On another assignment, she helped develop the social research which was critical in the Legal Defense Fund's victory in the Supreme Court's 1954 decision in Brown v. Board of Education, which ended legal segregation in America. She aided psychologist Kenneth Clark in examining experiences of children in segregated schools and in the process of desegregating various institutions. They found that children in segregated schools that offered similar material resources were nevertheless impacted negatively by the fact of segregation, including the development of lower esteem and motivation levels. This research led the Supreme Court to overcome the "Separate but Equal" doctrine that had been established in the 19th century by Plessy v. Ferguson. Clark and Shagaloff Alexander also found no evidence that gradual desegregation offered advantages over quick action, which led to the NAACP's position that desegregation must be implemented quickly to be effective.
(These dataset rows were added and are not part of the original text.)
-- pv_equiv track=rewrite | github.com/alphafan/Data_Structure_And_Algorithms | array/find_maximum_value_of_Sum( i*arr[i])_with_only_rotations_on_given_array_allowed.py | maxRotateSum
-- ===== SOURCE A (Python) =====
-- def maxRotateSum(arr):
--     # stores sum of arr[i]
--     arrSum = 0
--
--     # stores sum of i*arr[i]
--     currVal = 0
--
--     n = len(arr)
--
--     for i in range(0, n):
--         arrSum = arrSum + arr[i]
--         currVal = currVal + (i * arr[i])
--
--     # initialize result
--     maxVal = currVal
--
--     # try all rotations one by one and find the maximum
--     # rotation sum
--     for j in range(1, n):
--         currVal = currVal + arrSum - n * arr[n - j]
--         if currVal > maxVal:
--             maxVal = currVal
--
--     # return result
--     return maxVal
-- ===== SOURCE B (Python) =====
-- def maxRotateSum(arr):
--     n = len(arr)
--     if n == 0:
--         return 0
--     return max(
--         sum(i * v for i, v in enumerate(arr[n - k:] + arr[:n - k]))
--         for k in range(n)
--     )
-- ===== Notes on version B (the rewrite author's own statement) =====
-- stated objective: alternative
-- what changed: Replaced A's O(n) incremental currVal += arrSum - n*arr[n-j] update with a direct brute force: for each rotation k materialize the rotated list and sum i*rot[i], taking max over all rotations.
import Mathlib
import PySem

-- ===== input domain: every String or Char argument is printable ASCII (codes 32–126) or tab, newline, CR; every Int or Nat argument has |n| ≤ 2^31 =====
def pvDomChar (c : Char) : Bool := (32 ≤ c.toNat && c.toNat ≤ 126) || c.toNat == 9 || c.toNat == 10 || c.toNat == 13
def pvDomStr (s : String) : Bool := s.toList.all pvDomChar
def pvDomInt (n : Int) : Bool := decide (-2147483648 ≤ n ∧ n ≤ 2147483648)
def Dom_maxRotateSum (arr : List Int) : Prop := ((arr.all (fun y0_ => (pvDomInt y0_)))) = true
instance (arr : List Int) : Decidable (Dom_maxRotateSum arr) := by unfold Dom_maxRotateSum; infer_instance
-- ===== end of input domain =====

-- B replaces A's incremental rotation-sum recurrence by a direct brute-force max over all
-- rotations (alternative decomposition, not faster); B matches A's return value exactly.

-- ===== PORT A =====
def maxRotateSum (arr : List Int) : Int :=
  let n : Int := arr.length
  -- first loop: arrSum and currVal accumulated together
  let sc := (PySem.List.pyRange 0 n 1).foldl
      (fun (p : Int × Int) i =>
        (p.1 + PySem.List.pyGetD arr i 0, p.2 + i * PySem.List.pyGetD arr i 0)) (0, 0)
  -- second loop: (currVal, maxVal)
  let cm := (PySem.List.pyRange 1 n 1).foldl
      (fun (p : Int × Int) j =>
        let c := p.1 + sc.1 - n * PySem.List.pyGetD arr (n - j) 0
        (c, if c > p.2 then c else p.2)) (sc.2, sc.2)
  cm.2

-- ===== PORT B =====
def maxRotateSum_alt (arr : List Int) : Int :=
  let n : Int := arr.length
  if n = 0 then 0
  else
    ((PySem.List.max?
      ((PySem.List.pyRange 0 n 1).map (fun k =>
        ((PySem.List.enumerate
            (PySem.List.slice arr (some (n - k)) none ++ PySem.List.slice arr none (some (n - k)))
            0).map (fun p => p.1 * p.2)).sum))
      (fun y => y)).getD 0)

-- ===== PRECONDITION & SPEC =====
def Spec_maxRotateSum (arr : List Int) (out : Int) : Prop := out = maxRotateSum_alt arr
instance (arr : List Int) (out : Int) : Decidable (Spec_maxRotateSum arr out) := by unfold Spec_maxRotateSum; infer_instance

-- ===== CLAIM (what is proved, stated in full; the proofs are below) =====
def Claim_equal_maxRotateSum : Prop := ∀ (arr : List Int), Dom_maxRotateSum arr → Spec_maxRotateSum arr (maxRotateSum arr)

-- ===== LEMMAS AND PROOFS =====

/-- weighted sum Σ (i+j)*l[j], the value `sum(i*v for i,v in enumerate(l, i))`. -/
def wsumAux : Nat → List Int → Int
  | _, [] => 0
  | i, a :: t => i * a + wsumAux (i + 1) t

def wsum (l : List Int) : Int := wsumAux 0 l

/-- right rotation by k of arr -/
def rotR (arr : List Int) (k : Nat) : List Int :=
  arr.drop (arr.length - k) ++ arr.take (arr.length - k)

theorem rotR_zero (arr : List Int) : rotR arr 0 = arr := by simp [rotR]

theorem wsumAux_succ (l : List Int) : ∀ i : Nat, wsumAux (i + 1) l = l.sum + wsumAux i l := by
  induction l with
  | nil => intro i; simp [wsumAux]
  | cons a t ih => intro i; simp only [wsumAux, List.sum_cons, ih (i + 1), ih i]; push_cast; ring

theorem wsum_cons (a : Int) (l : List Int) : wsum (a :: l) = l.sum + wsum l := by
  simp [wsum, wsumAux, wsumAux_succ]

theorem wsumAux_append_singleton (l : List Int) (a : Int) :
    ∀ i : Nat, wsumAux i (l ++ [a]) = wsumAux i l + (i + l.length) * a := by
  induction l with
  | nil => intro i; simp [wsumAux]
  | cons b t ih => intro i; simp only [List.cons_append, wsumAux, ih (i + 1), List.length_cons]; push_cast; ring

theorem wsum_append_singleton (l : List Int) (a : Int) :
    wsum (l ++ [a]) = wsum l + l.length * a := by
  simp [wsum, wsumAux_append_singleton]

theorem enumerate_sum_eq_wsumAux (l : List Int) :
    ∀ i : Nat, ((PySem.List.enumerate l (i : Int)).map (fun p => p.1 * p.2)).sum = wsumAux i l := by
  induction l with
  | nil => intro i; simp [PySem.List.enumerate_nil, wsumAux]
  | cons a t ih =>
      intro i
      have := ih (i + 1)
      push_cast at this
      simp [PySem.List.enumerate_cons, wsumAux, this]

/-- the rotation-step identity that A's second loop uses -/
theorem wsum_rotR_succ (arr : List Int) (k : Nat) (hk : k + 1 ≤ arr.length) :
    wsum (rotR arr (k + 1)) =
      wsum (rotR arr k) + arr.sum - arr.length * arr[arr.length - 1 - k]'(by omega) := by
  obtain ⟨m, hm⟩ : ∃ m, arr.length - 1 - k = m := ⟨_, rfl⟩
  have hmlt : m < arr.length := by omega
  have hmk : arr.length - (k + 1) = m := by omega
  have hsk : arr.length - k = m + 1 := by omega
  have htake : arr.take (m + 1) = arr.take m ++ [arr[m]'hmlt] := by
    rw [List.take_add_one]; simp [List.getElem?_eq_getElem hmlt]
  have hdrop : arr.drop m = arr[m]'hmlt :: arr.drop (m + 1) := List.drop_eq_getElem_cons hmlt
  have hrotk : rotR arr k = (arr.drop (m + 1) ++ arr.take m) ++ [arr[m]'hmlt] := by
    rw [rotR, hsk, htake, ← List.append_assoc]
  have hrotk1 : rotR arr (k + 1) = arr[m]'hmlt :: (arr.drop (m + 1) ++ arr.take m) := by
    rw [rotR, hmk, hdrop, List.cons_append]
  have hlen : ((arr.drop (m + 1) ++ arr.take m) : List Int).length = arr.length - 1 := by
    simp [List.length_append]; omega
  have hsum : ((arr.drop (m + 1) ++ arr.take m) : List Int).sum
      = arr.sum - arr[m]'hmlt := by
    have hsplit : (arr.take m).sum + (arr.drop m).sum = arr.sum := by
      rw [← List.sum_append, List.take_append_drop]
    rw [hdrop, List.sum_cons] at hsplit
    rw [List.sum_append]
    omega
  simp only [hm]
  rw [hrotk1, wsum_cons, hsum, hrotk, wsum_append_singleton, hlen]
  have hn1 : ((arr.length - 1 : Nat) : Int) = (arr.length : Int) - 1 := by omega
  rw [hn1]
  ring

/-- A's first loop computes (sum of the prefix, weighted sum of the prefix). -/
theorem loopA1 (arr : List Int) :
    ∀ m : Nat, m ≤ arr.length →
      (PySem.List.pyRange 0 m 1).foldl
        (fun (p : Int × Int) i =>
          (p.1 + PySem.List.pyGetD arr i 0, p.2 + i * PySem.List.pyGetD arr i 0)) (0, 0)
        = ((arr.take m).sum, wsum (arr.take m)) := by
  intro m
  induction m with
  | zero => intro _; simp [wsum, wsumAux]
  | succ m ih =>
      intro hm
      have hm' : m < arr.length := by omega
      have hc : ((m : Int) + 1) = ((m + 1 : Nat) : Int) := by push_cast; ring
      rw [← hc, PySem.List.pyRange_one_succ_right (by positivity), List.foldl_append,
        ih (by omega), List.foldl_cons, List.foldl_nil]
      have hget : PySem.List.pyGetD arr (m : Int) 0 = arr[m]'hm' := by
        simp [PySem.List.pyGetD_natCast, List.getD, List.getElem?_eq_getElem hm']
      have htake : arr.take (m + 1) = arr.take m ++ [arr[m]'hm'] := by
        rw [List.take_add_one]; simp [List.getElem?_eq_getElem hm']
      have hlen : (arr.take m).length = m := by simp [List.length_take]; omega
      rw [hget, htake, wsum_append_singleton, List.sum_append, List.sum_cons, List.sum_nil, hlen]
      ring_nf

/-- A's second loop: invariant linking (currVal, maxVal) to rotation sums. -/
theorem loopA2 (arr : List Int) (M : Int) :
    ∀ (c : Nat) (j : Nat), 1 ≤ j → j + c = arr.length →
      (PySem.List.pyRange (j : Int) (arr.length : Int) 1).foldl
        (fun (p : Int × Int) jj =>
          let cv := p.1 + arr.sum - (arr.length : Int) * PySem.List.pyGetD arr ((arr.length : Int) - jj) 0
          (cv, if cv > p.2 then cv else p.2))
        (wsum (rotR arr (j - 1)), M)
      = (wsum (rotR arr (arr.length - 1)),
         ((List.range c).map (fun t => wsum (rotR arr (j + t)))).foldl max M) := by
  intro c
  induction c generalizing M with
  | zero =>
      intro j hj hjc
      have hj' : j = arr.length := by omega
      subst hj'
      rw [PySem.List.pyRange_one_eq_nil (le_refl _), List.foldl_nil]
      simp
  | succ c ih =>
      intro j hj hjc
      obtain ⟨k, hk⟩ : ∃ k, j = k + 1 := ⟨j - 1, by omega⟩
      subst hk
      have hjlt : k + 1 < arr.length := by omega
      rw [PySem.List.pyRange_one_cons (by exact_mod_cast hjlt), List.foldl_cons]
      have hget : PySem.List.pyGetD arr ((arr.length : Int) - ((k + 1 : Nat) : Int)) 0
          = arr[arr.length - 1 - k]'(by omega) := by
        have hcast : ((arr.length : Int) - ((k + 1 : Nat) : Int)) = ((arr.length - 1 - k : Nat) : Int) := by
          push_cast; omega
        rw [hcast]
        simp [PySem.List.pyGetD_natCast, List.getD,
          List.getElem?_eq_getElem (show arr.length - 1 - k < arr.length by omega)]
    -- step the state
      have hstep : wsum (rotR arr (k + 1 - 1)) + arr.sum
            - (arr.length : Int) * PySem.List.pyGetD arr ((arr.length : Int) - ((k + 1 : Nat) : Int)) 0
          = wsum (rotR arr (k + 1)) := by
        rw [hget, Nat.add_sub_cancel, wsum_rotR_succ arr k (by omega)]
      simp only [hstep]
      have hmax : (if wsum (rotR arr (k + 1)) > M then wsum (rotR arr (k + 1)) else M)
          = max M (wsum (rotR arr (k + 1))) := by
        split_ifs with h <;> omega
      have hc : (((k + 1 : Nat) : Int) + 1) = ((k + 2 : Nat) : Int) := by push_cast; ring
      rw [hmax, hc]
      have hih := ih (max M (wsum (rotR arr (k + 1)))) (k + 2) (by omega) (by omega)
      rw [show k + 2 - 1 = k + 1 by omega] at hih
      rw [hih, List.range_succ_eq_map, List.map_cons, List.foldl_cons, List.map_map]
      have hfun : ((List.range c).map ((fun t => wsum (rotR arr (k + 1 + t))) ∘ Nat.succ))
          = (List.range c).map (fun t => wsum (rotR arr (k + 2 + t))) := by
        apply List.map_congr_left; intro t _
        simp only [Function.comp]
        congr 2
        omega
      rw [Nat.add_zero] at *
      congr 1
      rw [← hfun]

/-- B's per-rotation value is the weighted sum of the rotated list. -/
theorem altVal (arr : List Int) (i : Nat) (hi : i < arr.length) :
    ((PySem.List.enumerate
        (PySem.List.slice arr (some ((arr.length : Int) - (i : Int))) none
          ++ PySem.List.slice arr none (some ((arr.length : Int) - (i : Int))))
        0).map (fun p => p.1 * p.2)).sum = wsum (rotR arr i) := by
  have hc : ((arr.length : Int) - (i : Int)) = ((arr.length - i : Nat) : Int) := by omega
  rw [hc, PySem.List.slice_from_natCast, PySem.List.slice_to_natCast]
  have h0 : ((0 : Nat) : Int) = (0 : Int) := by norm_num
  rw [← h0, enumerate_sum_eq_wsumAux]
  rfl

-- ===== VERDICT (by name: the statement is the Claim_ definition above) =====
theorem maxRotateSum_spec : Claim_equal_maxRotateSum := by
  intro arr _
  unfold Spec_maxRotateSum maxRotateSum maxRotateSum_alt
  by_cases hne : arr = []
  · subst hne; decide
  · have hn : 0 < arr.length := List.length_pos_iff.mpr hne
    simp only [if_neg (show ¬ ((arr.length : Int) = 0) by exact_mod_cast Nat.pos_iff_ne_zero.mp hn)]
    -- A's first loop
    have h1 := loopA1 arr arr.length (le_refl _)
    rw [List.take_length] at h1
    rw [h1]
    -- A's second loop, starting at j = 1 with currVal = maxVal = wsum arr
    have h2 := loopA2 arr (wsum arr) (arr.length - 1) 1 (le_refl _) (by omega)
    rw [show (1 : Nat) - 1 = 0 by rfl, rotR_zero] at h2
    rw [show ((1 : Nat) : Int) = (1 : Int) by norm_num] at h2
    rw [h2]
    -- B's side
    rw [PySem.List.pyRange_zero, Int.toNat_natCast, List.map_map]
    have hvals : (List.range arr.length).map
        ((fun k => ((PySem.List.enumerate
            (PySem.List.slice arr (some ((arr.length : Int) - k)) none
              ++ PySem.List.slice arr none (some ((arr.length : Int) - k))) 0).map
            (fun p => p.1 * p.2)).sum) ∘ (fun (k : Nat) => (k : Int)))
        = (List.range arr.length).map (fun i => wsum (rotR arr i)) := by
      apply List.map_congr_left
      intro i hi
      rw [List.mem_range] at hi
      exact altVal arr i hi
    rw [hvals]
    obtain ⟨c, hcn⟩ : ∃ c, arr.length = c + 1 := ⟨arr.length - 1, by omega⟩
    rw [hcn, List.range_succ_eq_map, List.map_cons, PySem.List.max?_id_cons, Option.getD_some,
      List.map_map, rotR_zero]
    rw [show c + 1 - 1 = c by omega]
    dsimp only
    congr 1
    apply List.map_congr_left
    intro t _
    simp only [Function.comp]
    congr 2
    omega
Also in preparation for arguments in the Brown case, she researched congressional hearings on the Fourteenth Amendment to discern the extent to which drafters intended equality to include education, working with historian John Hope Franklin. The Supreme Court ruled in favor of the NAACP, ending legal segregation, on May 17, 1954. After the Brown decision, she continued her work at the Legal Defense Fund on education issues and school desegregation.
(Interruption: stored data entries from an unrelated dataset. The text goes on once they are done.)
-- pv_equiv track=rewrite | github.com/yikedouer/NLU_Training | processors/preprocessor.py | merge_continue
-- ===== SOURCE A (Python) =====
-- def merge_continue(context_list, role_list):
--     context = context_list
--     role = role_list
--     if len(role) == 0:
--         return [], []
--     pre_src, pre_content = role[0], context[0]
--     merged_src_list, merged_content_list = [pre_src], [pre_content]
--     for src, content in zip(role[1:], context[1:]):
--         if pre_src == src:
--             merge_content = f"{merged_content_list[-1]}, {content}"
--             merged_content_list[-1] = merge_content
--         else:
--             merged_content_list.append(content)
--             merged_src_list.append(src)
--         pre_src = src
--
--     return merged_content_list, merged_src_list
-- ===== SOURCE B (Python) =====
-- from itertools import groupby
--
-- def merge_continue(context_list, role_list):
--     merged_content_list, merged_src_list = [], []
--     for role_value, group in groupby(zip(role_list, context_list), key=lambda pair: pair[0]):
--         items = [content for _, content in group]
--         if len(items) == 1:
--             merged_content_list.append(items[0])
--         else:
--             merged_content_list.append(", ".join(str(c) for c in items))
--         merged_src_list.append(role_value)
--     return merged_content_list, merged_src_list
-- ===== Notes on version B (the rewrite author's own statement) =====
-- stated objective: idiomatic
-- what changed: Replaces A's stateful loop that mutates the last slot of the output list (tracking pre_src and rewriting merged_content_list[-1]) with itertools.groupby over zip(role_list, context_list): each run of consecutive equal roles is collected and joined once.
import Mathlib
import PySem

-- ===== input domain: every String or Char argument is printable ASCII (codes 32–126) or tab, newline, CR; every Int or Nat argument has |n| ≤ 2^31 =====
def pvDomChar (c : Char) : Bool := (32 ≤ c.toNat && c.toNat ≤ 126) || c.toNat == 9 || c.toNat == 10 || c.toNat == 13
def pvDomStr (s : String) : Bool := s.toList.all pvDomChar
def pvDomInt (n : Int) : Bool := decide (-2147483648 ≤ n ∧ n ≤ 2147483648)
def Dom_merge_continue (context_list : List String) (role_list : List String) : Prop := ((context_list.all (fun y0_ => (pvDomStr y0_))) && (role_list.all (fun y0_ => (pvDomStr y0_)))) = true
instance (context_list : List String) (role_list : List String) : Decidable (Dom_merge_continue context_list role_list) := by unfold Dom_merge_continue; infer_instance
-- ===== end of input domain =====

-- B replaces A's mutate-the-last-slot loop by grouping consecutive equal roles and joining each group once (idiomatic, itertools.groupby); same cost, return values only.

-- ===== PORT A =====
-- the loop: state (pre_src, merged_content_list, merged_src_list), over zip(role[1:], context[1:]);
-- merged_content_list[-1] = f"{merged_content_list[-1]}, {content}" becomes dropLast ++ [last ++ ", " ++ content]
def mcLoop : String → List String → List String → List (String × String) → List String × List String
  | _, contents, srcs, [] => (contents, srcs)
  | pre, contents, srcs, (src, content) :: rest =>
    if pre == src then
      mcLoop src (contents.dropLast ++ [(contents.getLastD "") ++ ", " ++ content]) srcs rest
    else
      mcLoop src (contents ++ [content]) (srcs ++ [src]) rest

def merge_continue (context_list : List String) (role_list : List String) : List String × List String :=
  match role_list, context_list with
  | [], _ => ([], [])
  | r :: rtail, c :: ctail => mcLoop r [c] [r] (rtail.zip ctail)
  | _ :: _, [] => ([], [])  -- Python A raises IndexError here (context[0]); excluded by Pre_

-- ===== PORT B =====
-- itertools.groupby over zip(role_list, context_list), key = first component:
-- consecutive runs of equal role, each with its list of contents
def mcGroupsGo : String → List String → List (String × String) → List (String × List String)
  | r, acc, [] => [(r, acc.reverse)]
  | r, acc, (s, c) :: rest =>
    if s == r then mcGroupsGo r (c :: acc) rest
    else (r, acc.reverse) :: mcGroupsGo s [c] rest

def mcGroups : List (String × String) → List (String × List String)
  | [] => []
  | (r, c) :: rest => mcGroupsGo r [c] rest

-- items[0] if len(items)==1 else ", ".join(items); ", ".join ported by hand (exact for str items: fold with separator)
def mcJoin : List String → String
  | [x] => x
  | items => match items with
    | [] => ""
    | x :: xs => xs.foldl (fun acc y => acc ++ ", " ++ y) x

def merge_continue_alt (context_list : List String) (role_list : List String) : List String × List String :=
  (mcGroups (role_list.zip context_list)).foldl
    (fun acc g => (acc.1 ++ [mcJoin g.2], acc.2 ++ [g.1])) ([], [])

-- ===== PRECONDITION & SPEC =====
-- Pre_ excludes exactly the inputs where A raises IndexError: role_list nonempty with context_list empty (context[0] out of range).
def Pre_merge_continue (context_list : List String) (role_list : List String) : Prop :=
  role_list = [] ∨ context_list ≠ []
instance (context_list : List String) (role_list : List String) : Decidable (Pre_merge_continue context_list role_list) := by unfold Pre_merge_continue; infer_instance
def pvWitness_merge_continue : List String × List String := (["a", "b"], ["r", "r"])

def Spec_merge_continue (context_list : List String) (role_list : List String) (out : List String × List String) : Prop := out = merge_continue_alt context_list role_list
instance (context_list : List String) (role_list : List String) (out : List String × List String) : Decidable (Spec_merge_continue context_list role_list out) := by unfold Spec_merge_continue; infer_instance

-- ===== CLAIM (what is proved, stated in full; the proofs are below) =====
def Claim_equal_merge_continue : Prop := ∀ (context_list : List String) (role_list : List String), Dom_merge_continue context_list role_list → Pre_merge_continue context_list role_list → Spec_merge_continue context_list role_list (merge_continue context_list role_list)

-- ===== LEMMAS AND PROOFS =====

lemma mcGroups_nil : mcGroups [] = [] := rfl

-- the single-pass accumulator run of groupby, characterised by takeWhile/dropWhile
lemma mcGroupsGo_eq (pairs : List (String × String)) :
    ∀ (r : String) (acc : List String),
    mcGroupsGo r acc pairs
      = (r, acc.reverse ++ (pairs.takeWhile (fun p => p.1 == r)).map Prod.snd)
          :: mcGroups (pairs.dropWhile (fun p => p.1 == r)) := by
  induction pairs with
  | nil => intro r acc; simp [mcGroupsGo, mcGroups_nil]
  | cons p rest ih =>
    intro r acc
    obtain ⟨s, c⟩ := p
    by_cases h : s = r
    · subst h
      simp only [mcGroupsGo, beq_self_eq_true, if_true, List.takeWhile_cons,
        List.dropWhile_cons, ih]
      simp
    · have hb : (s == r) = false := by simp [h]
      simp [mcGroupsGo, hb, mcGroups]

lemma mcGroups_cons (r c : String) (rest : List (String × String)) :
    mcGroups ((r, c) :: rest)
      = (r, c :: (rest.takeWhile (fun p => p.1 == r)).map Prod.snd)
          :: mcGroups (rest.dropWhile (fun p => p.1 == r)) := by
  show mcGroupsGo r [c] rest = _
  rw [mcGroupsGo_eq]
  rfl


lemma mcJoin_cons (c : String) (l : List String) :
    mcJoin (c :: l) = l.foldl (fun acc y => acc ++ ", " ++ y) c := by
  cases l <;> simp [mcJoin]

lemma mcFold_acc (gs : List (String × List String)) (cs ss : List String) :
    gs.foldl (fun acc g => (acc.1 ++ [mcJoin g.2], acc.2 ++ [g.1])) (cs, ss)
      = (cs ++ gs.map (fun g => mcJoin g.2), ss ++ gs.map Prod.fst) := by
  induction gs generalizing cs ss with
  | nil => simp
  | cons g gs ih => simp [List.foldl_cons, ih]

-- the invariant of A's loop, expressed against B's groups
lemma mcLoop_eq (pairs : List (String × String)) :
    ∀ (r c : String) (cs ss : List String),
    mcLoop r (cs ++ [c]) ss pairs
      = (cs ++ [(pairs.takeWhile (fun p => p.1 == r)).foldl (fun acc p => acc ++ ", " ++ p.2) c]
            ++ (mcGroups (pairs.dropWhile (fun p => p.1 == r))).map (fun g => mcJoin g.2),
         ss ++ (mcGroups (pairs.dropWhile (fun p => p.1 == r))).map Prod.fst) := by
  induction pairs with
  | nil => intro r c cs ss; simp [mcLoop, mcGroups_nil]
  | cons p rest ih =>
    intro r c cs ss
    obtain ⟨s, ct⟩ := p
    by_cases h : r = s
    · subst h
      simp only [mcLoop, beq_self_eq_true, if_true, List.dropLast_concat,
        List.getLastD_concat, List.takeWhile_cons, List.dropWhile_cons]
      rw [ih r (c ++ ", " ++ ct) cs ss]
      simp
    · have hb : (r == s) = false := by simp [h]
      have hb' : (s == r) = false := by simp [Ne.symm h]
      simp only [mcLoop, hb, Bool.false_eq_true, if_false, List.takeWhile_cons, List.dropWhile_cons, hb']
      rw [show cs ++ [c] ++ [ct] = (cs ++ [c]) ++ [ct] by simp, ih s ct (cs ++ [c]) (ss ++ [s])]
      rw [mcGroups_cons]
      simp [mcJoin_cons, List.foldl_map]

-- ===== VERDICT (by name: the statement is the Claim_ definition above) =====
theorem merge_continue_spec : Claim_equal_merge_continue := by
  intro context_list role_list _ hpre
  unfold Spec_merge_continue
  match role_list, context_list with
  | [], ctx => simp [merge_continue, merge_continue_alt, mcGroups_nil]
  | r :: rtail, [] =>
    exact absurd hpre (by simp [Pre_merge_continue])
  | r :: rtail, c :: ctail =>
    show mcLoop r ([] ++ [c]) [r] (rtail.zip ctail) = _
    rw [mcLoop_eq]
    unfold merge_continue_alt
    rw [mcFold_acc]
    rw [List.zip_cons_cons, mcGroups_cons]
    simp [mcJoin_cons, List.foldl_map]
In 1961, she became the first Education Director of the national NAACP, then headed by Roy Wilkins. Her work organizing local communities together with local chapters of the NAACP, fighting for desegregation, and mobilizing parents brought her to many towns and cities across the United States. Shagaloff led and directed the new national NAACP school desegregation program in the North and West, in scores of communities from Boston to San Francisco, which led to the desegregation and integration of public schools across the United States. On occasions, she worked with various civil rights leaders, such as Martin Luther King Jr., tried to influence political leaders, such as Robert F. Kennedy, together with James Baldwin (Baldwin–Kennedy meeting), gave speeches, and wrote articles. Shagaloff Alexander retired from the NAACP in 1972. In recent years, her work has been recognized in historical accounts of the civil rights movement, and she received awards honoring her work and its impact.

==Later Activities==
June Shagaloff married Michael Alexander in 1970, and they have a son named David. In 1972, they moved to Israel, living in Ashkelon until 1983. Alexander helped found the Ashkelon chapter of Peace Now and taught English to elementary school students. In 1983, she moved with her family to Amityville, NY, where she was active with the local NAACP chapter and then, in 1984, to West Nyack, New York. She has been active in the Clarkstown PTA and was a member of the Board of Directors of West Street Child Care Learning Center. She lived in Tel Aviv, Israel.

== Legacy ==
Although often working behind the scenes, June Shagaloff Alexander played a critical role in shaping the legal and strategic battles for school desegregation in the United States. As an investigator and strategist for the NAACP Legal Defense Fund and later, as the first Education Director of the NAACP, she spearheaded efforts to create and enforce desegregation rulings, challenging school districts across the US that resisted integration. Her advocacy extended beyond the South, where de jure segregation was most visible, to northern cities where racial disparities in education were maintained through discriminatory zoning and school policies. Shagaloff Alexander was also a key proponent of proactive integration policies to combat systemic segregation. While less publicly known than some of her prominent contemporaries, her community organization and fieldwork, research, and strategy were instrumental in dismantling legal segregation in education and shaping the broader civil rights movement and efforts toward educational equity.